Answer: No answer needed


Exploiting PATH Variable

Instructions

What is PATH?

PATH is an environmental variable in Linux and Unix-like operating systems which specifies directories that hold executable programs. When the user runs any command in the terminal, it searches for executable files with the help of the PATH Variable in response to commands executed by a user.

It is very simple to view the Path of the relevant user with help of the command “echo $PATH”.

How does this let us escalate privileges?

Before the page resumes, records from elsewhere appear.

-- A's phase-1 loop computes (running max, concatenation of the lists of the keys attaining it)
theorem pv_phase1A (v : Int → Int) (w : Int → List (Int × Int)) :
    ∀ (ks : List Int) (m : Int) (l : List (Int × Int)),
      ks.foldl (fun s p => if v p > s.1 then (v p, w p)
          else if v p == s.1 then (s.1, s.2 ++ w p) else s) (m, l)
      = (ks.foldl (fun a p => max a (v p)) m,
         (if ks.foldl (fun a p => max a (v p)) m = m then l else [])
           ++ (ks.filter (fun p => v p == ks.foldl (fun a p => max a (v p)) m)).flatMap w) := by
  intro ks
  induction ks with
  | nil => intro m l; simp
  | cons p t ih =>
    intro m l
    have hle : ∀ (a : Int), a ≤ t.foldl (fun a q => max a (v q)) a :=
      fun a => (PySem.List.le_foldl_max_int t v a).1
    simp only [List.foldl_cons, List.filter_cons]
    by_cases h1 : v p > m
    · rw [if_pos h1, ih]
      have hm : max m (v p) = v p := by omega
      simp only [hm]
      have hM : v p ≤ t.foldl (fun a q => max a (v q)) (v p) := hle (v p)
      by_cases h2 : t.foldl (fun a q => max a (v q)) (v p) = v p
      · simp [h2, show ¬ (v p = m) by omega]
      · simp [h2, show ¬ (t.foldl (fun a q => max a (v q)) (v p) = m) by omega,
          show (v p == t.foldl (fun a q => max a (v q)) (v p)) = false by
            simp; omega]
    · rw [if_neg h1]
      by_cases h2 : v p == m
      · have hvm : v p = m := by simpa using h2
        rw [if_pos h2, ih]
        have hm : max m (v p) = m := by omega
        simp only [hvm]
        by_cases h3 : t.foldl (fun a q => max a (v q)) m = m
        · simp [h3, List.append_assoc]
        · simp [h3, show (m == t.foldl (fun a q => max a (v q)) m) = false by simp; omega]
      · have hvm : ¬ (v p = m) := by simpa using h2
        rw [if_neg h2, ih]
        have hm : max m (v p) = m := by omega
        simp only [hm]
        have hM : m ≤ t.foldl (fun a q => max a (v q)) m := hle m
        simp [show (v p == t.foldl (fun a q => max a (v q)) m) = false by simp; omega]

-- any list with a distinguished element splits at its FIRST element satisfying the predicate
theorem pv_split (key : (Int × Int) → Int) :
    ∀ (L : List (Int × Int)), (∃ c ∈ L, key c > -1) →
      ∃ P c S, L = P ++ c :: S ∧ (∀ p ∈ P, ¬ key p > -1) ∧ key c > -1 := by
  intro L
  induction L with
  | nil => intro h; simp at h
  | cons x t ih =>
    intro h
    by_cases hx : key x > -1
    · exact ⟨[], x, t, rfl, by simp, hx⟩
    · obtain ⟨c0, hc0, hk0⟩ := h
      have hc0t : c0 ∈ t := by
        rcases List.mem_cons.mp hc0 with h' | h'
        · subst h'; exact absurd hk0 hx
        · exact h'
      obtain ⟨P, c, S, hPS, hP, hc⟩ := ih ⟨c0, hc0t, hk0⟩
      refine ⟨x :: P, c, S, by simp [hPS], ?_, hc⟩
      intro p hp
      rcases List.mem_cons.mp hp with h' | h'
      · subst h'; exact hx
      · exact hP p h'

-- from a bound state, A's phase-2 loop and the max? fold move in lockstep
theorem pv_phase2_bound (key : (Int × Int) → Int) :
    ∀ (S : List (Int × Int)) (c : Int × Int),
      ∃ m, S.foldl (pvMaxStep key) (some c) = some m ∧
        S.foldl (fun t x => if key x > t.1 then (key x, some x) else t) (key c, some c)
            = (key m, some m) := by
  intro S
  induction S with
  | nil => intro c; exact ⟨c, rfl, rfl⟩
  | cons x t ih =>
    intro c
    by_cases h : key c < key x
    · obtain ⟨m, h1, h2⟩ := ih x
      exact ⟨m, by simpa [pvMaxStep, h] using h1, by simpa [show key x > key c from h] using h2⟩
    · obtain ⟨m, h1, h2⟩ := ih c
      exact ⟨m, by simpa [pvMaxStep, h] using h1, by simpa [show ¬ (key x > key c) from h] using h2⟩

-- while no element exceeds -1, A's phase-2 state stays ((-1), none)
theorem pv_phase2_prefix (key : (Int × Int) → Int) :
    ∀ (P : List (Int × Int)), (∀ p ∈ P, ¬ key p > -1) →
      P.foldl (fun t x => if key x > t.1 then (key x, some x) else t)
          ((-1 : Int), (none : Option (Int × Int))) = (-1, none) := by
  intro P
  induction P with
  | nil => intro _; rfl
  | cons x t ih =>
    intro h
    have hx : ¬ key x > -1 := h x (by simp)
    simp only [List.foldl_cons, if_neg hx]
    exact ih (fun p hp => h p (by simp [hp]))

-- while no element exceeds -1, the max? fold carries an element with key ≤ -1 (or none)
theorem pv_max_prefix (key : (Int × Int) → Int) :
    ∀ (P : List (Int × Int)) (acc : Option (Int × Int)),
      (∀ q, acc = some q → key q ≤ -1) → (∀ p ∈ P, key p ≤ -1) →
      ∀ q, P.foldl (pvMaxStep key) acc = some q → key q ≤ -1 := by
  intro P
  induction P with
  | nil => intro acc h _ q hq; exact h q hq
  | cons x t ih =>
    intro acc h hP q hq
    refine ih _ ?_ (fun p hp => hP p (by simp [hp])) q hq
    intro r hr
    match acc, hr with
    | none, hr => simp [pvMaxStep] at hr; subst hr; exact hP x (by simp)
    | some m, hr =>
      by_cases hc : key m < key x
      · simp [pvMaxStep, hc] at hr; subst hr; exact hP x (by simp)
      · simp [pvMaxStep, hc] at hr; subst hr; exact h m rfl

-- A's whole phase 2 agrees with max? when some element has key > -1
theorem pv_phase2_eq_max? (key : (Int × Int) → Int) (L : List (Int × Int))
    (h : ∃ c ∈ L, key c > -1) :
    (L.foldl (fun t x => if key x > t.1 then (key x, some x) else t)
        ((-1 : Int), (none : Option (Int × Int)))).2 = PySem.List.max? L key := by
  obtain ⟨P, c, S, rfl, hP, hc⟩ := pv_split key L h
  rw [pv_max?_eq_foldl]
  rw [List.foldl_append, List.foldl_append, pv_phase2_prefix key P hP]
  have hacc : ∀ q, P.foldl (pvMaxStep key) none = some q → key q ≤ -1 :=
    pv_max_prefix key P none (by simp) (fun p hp => by have := hP p hp; omega)
  obtain ⟨m', h1, h2⟩ := pv_phase2_bound key S c
  rcases hq : P.foldl (pvMaxStep key) (none : Option (Int × Int)) with _ | m
  · simp only [List.foldl_cons, if_pos hc,
      show pvMaxStep key none c = some c from rfl]
    rw [h1, h2]
  · have hm : key m ≤ -1 := hacc m hq
    simp only [List.foldl_cons, if_pos hc,
      show pvMaxStep key (some m) c = some c by simp [pvMaxStep]; omega]
    rw [h1, h2]

-- ===== VERDICT (by name: the statement is the Claim_ definition above) =====
theorem find_the_max_patchSize_candidate_connection_spec : Claim_equal_find_the_max_patchSize_candidate_connection := by
  intro ppd ccd _ hpre
  obtain ⟨_hkeys, hph2⟩ := hpre
  unfold Spec_find_the_max_patchSize_candidate_connection
  unfold find_the_max_patchSize_candidate_connection find_the_max_patchSize_candidate_connection_alt
  simp only []
  have hbest : (PySem.Dict.ofList ccd).keys.foldl
      (fun b point => if (PySem.Dict.ofList ppd).getD point 0 > b
        then (PySem.Dict.ofList ppd).getD point 0 else b) (-1)
      = (PySem.Dict.ofList ccd).keys.foldl
      (fun a p => max a ((PySem.Dict.ofList ppd).getD p 0)) (-1) := by
    apply PySem.List.foldl_congr_mem
    intro acc x _
    rw [max_def]
    split_ifs <;> omega
  rw [pv_phase1A, hbest,
    PySem.List.foldl_if_eq_foldl_filter
      (p := fun point => (PySem.Dict.ofList ppd).getD point 0 ==
        (PySem.Dict.ofList ccd).keys.foldl
          (fun a p => max a ((PySem.Dict.ofList ppd).getD p 0)) (-1))
      (f := fun acc point => acc ++ (PySem.Dict.ofList ccd).getD point []),
    PySem.List.foldl_append_eq_flatMap]
  simp only [ite_self, List.nil_append]
  have hL : pvList_fmpcc ppd ccd =
      ((PySem.Dict.ofList ccd).keys.filter
        (fun p => (PySem.Dict.ofList ppd).getD p 0 ==
          (PySem.Dict.ofList ccd).keys.foldl
            (fun a p => max a ((PySem.Dict.ofList ppd).getD p 0)) (-1))).flatMap
      (fun p => (PySem.Dict.ofList ccd).getD p []) := rfl
  rw [← hL]
  by_cases hlen : (pvList_fmpcc ppd ccd).length == 1
  · rw [if_pos hlen, if_pos hlen]
  · rw [if_neg hlen, if_neg hlen]
    have hx : ∃ c ∈ pvList_fmpcc ppd ccd, (PySem.Dict.ofList ppd).getD c.2 0 > -1 := by
      rcases hph2 with h1 | ⟨_, h2⟩
      · exact absurd (by simpa using h1) (by simpa using hlen)
      · exact h2
    rw [pv_phase2_eq_max? (fun c => (PySem.Dict.ofList ppd).getD c.2 0)
      (pvList_fmpcc ppd ccd) hx]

Let’s say we have an SUID binary. Running it, we can see that it’s calling the system shell to do a basic process like list processes with “ps”. Unlike in our previous SUID example, in this situation we can’t exploit it by supplying an argument for command injection, so what can we do to try and exploit this?

We can re-write the PATH variable to a location of our choosing! So when the SUID binary calls the system shell to run an executable, it runs one that we’ve written instead!

As with any SUID file, it will run this command with the same privileges as the owner of the SUID file! If this is root, using this method we can run whatever commands we like as root!

Let’s do it!

Questions

Going back to our local ssh session, not the netcat root session, you can close that now, let’s exit out of root from our previous task by typing “exit”. Then use “su” to swap to user5, with the password “password”

Answer: No answer needed

Let’s go to user5’s home directory, and run the file “script”. What command do we think that it’s executing?
Run the script using ./script to get the output

 Answer: ls

Now we know what command to imitate, let’s change directory to “tmp”. 

 Answer: No answer needed

Now we’re inside tmp, let’s create an imitation executable. The format for what we want to do is:

echo “[whatever command we want to run]” > [name of the executable we’re imitating]

What would the command look like to open a bash shell, writing to a file with the name of the executable we’re imitating
Remember that bash is located in the bin directory.

 Answer: echo “/bin/bash” > ls

Great! Now we’ve made our imitation, we need to make it an executable. What command do we execute to do this?

 Answer: chmod +x ls

Now, we need to change the PATH variable, so that it points to the directory where we have our imitation “ls” stored! We do this using the command “export PATH=/tmp:$PATH”

Note, this will cause you to open a bash prompt every time you use “ls”. If you need to use “ls” before you finish the exploit, use “/bin/ls*”** where the real “ls” executable is.*

*Once you’ve finished the exploit, you can exit out of root and use ***“export PATH=/usr/local/sbin:/usr/local/bin:/usr/sbin:/usr/bin:/sbin:/bin:/usr/games:/usr/local/games:$PATH” to reset the PATH variable back to default, letting you use *“ls” again!

 Answer: No answer needed

Now, change directory back to user5’s home directory.

 Answer: No answer needed

Now, run the “script” file again, you should be sent into a root bash prompt! Congratulations!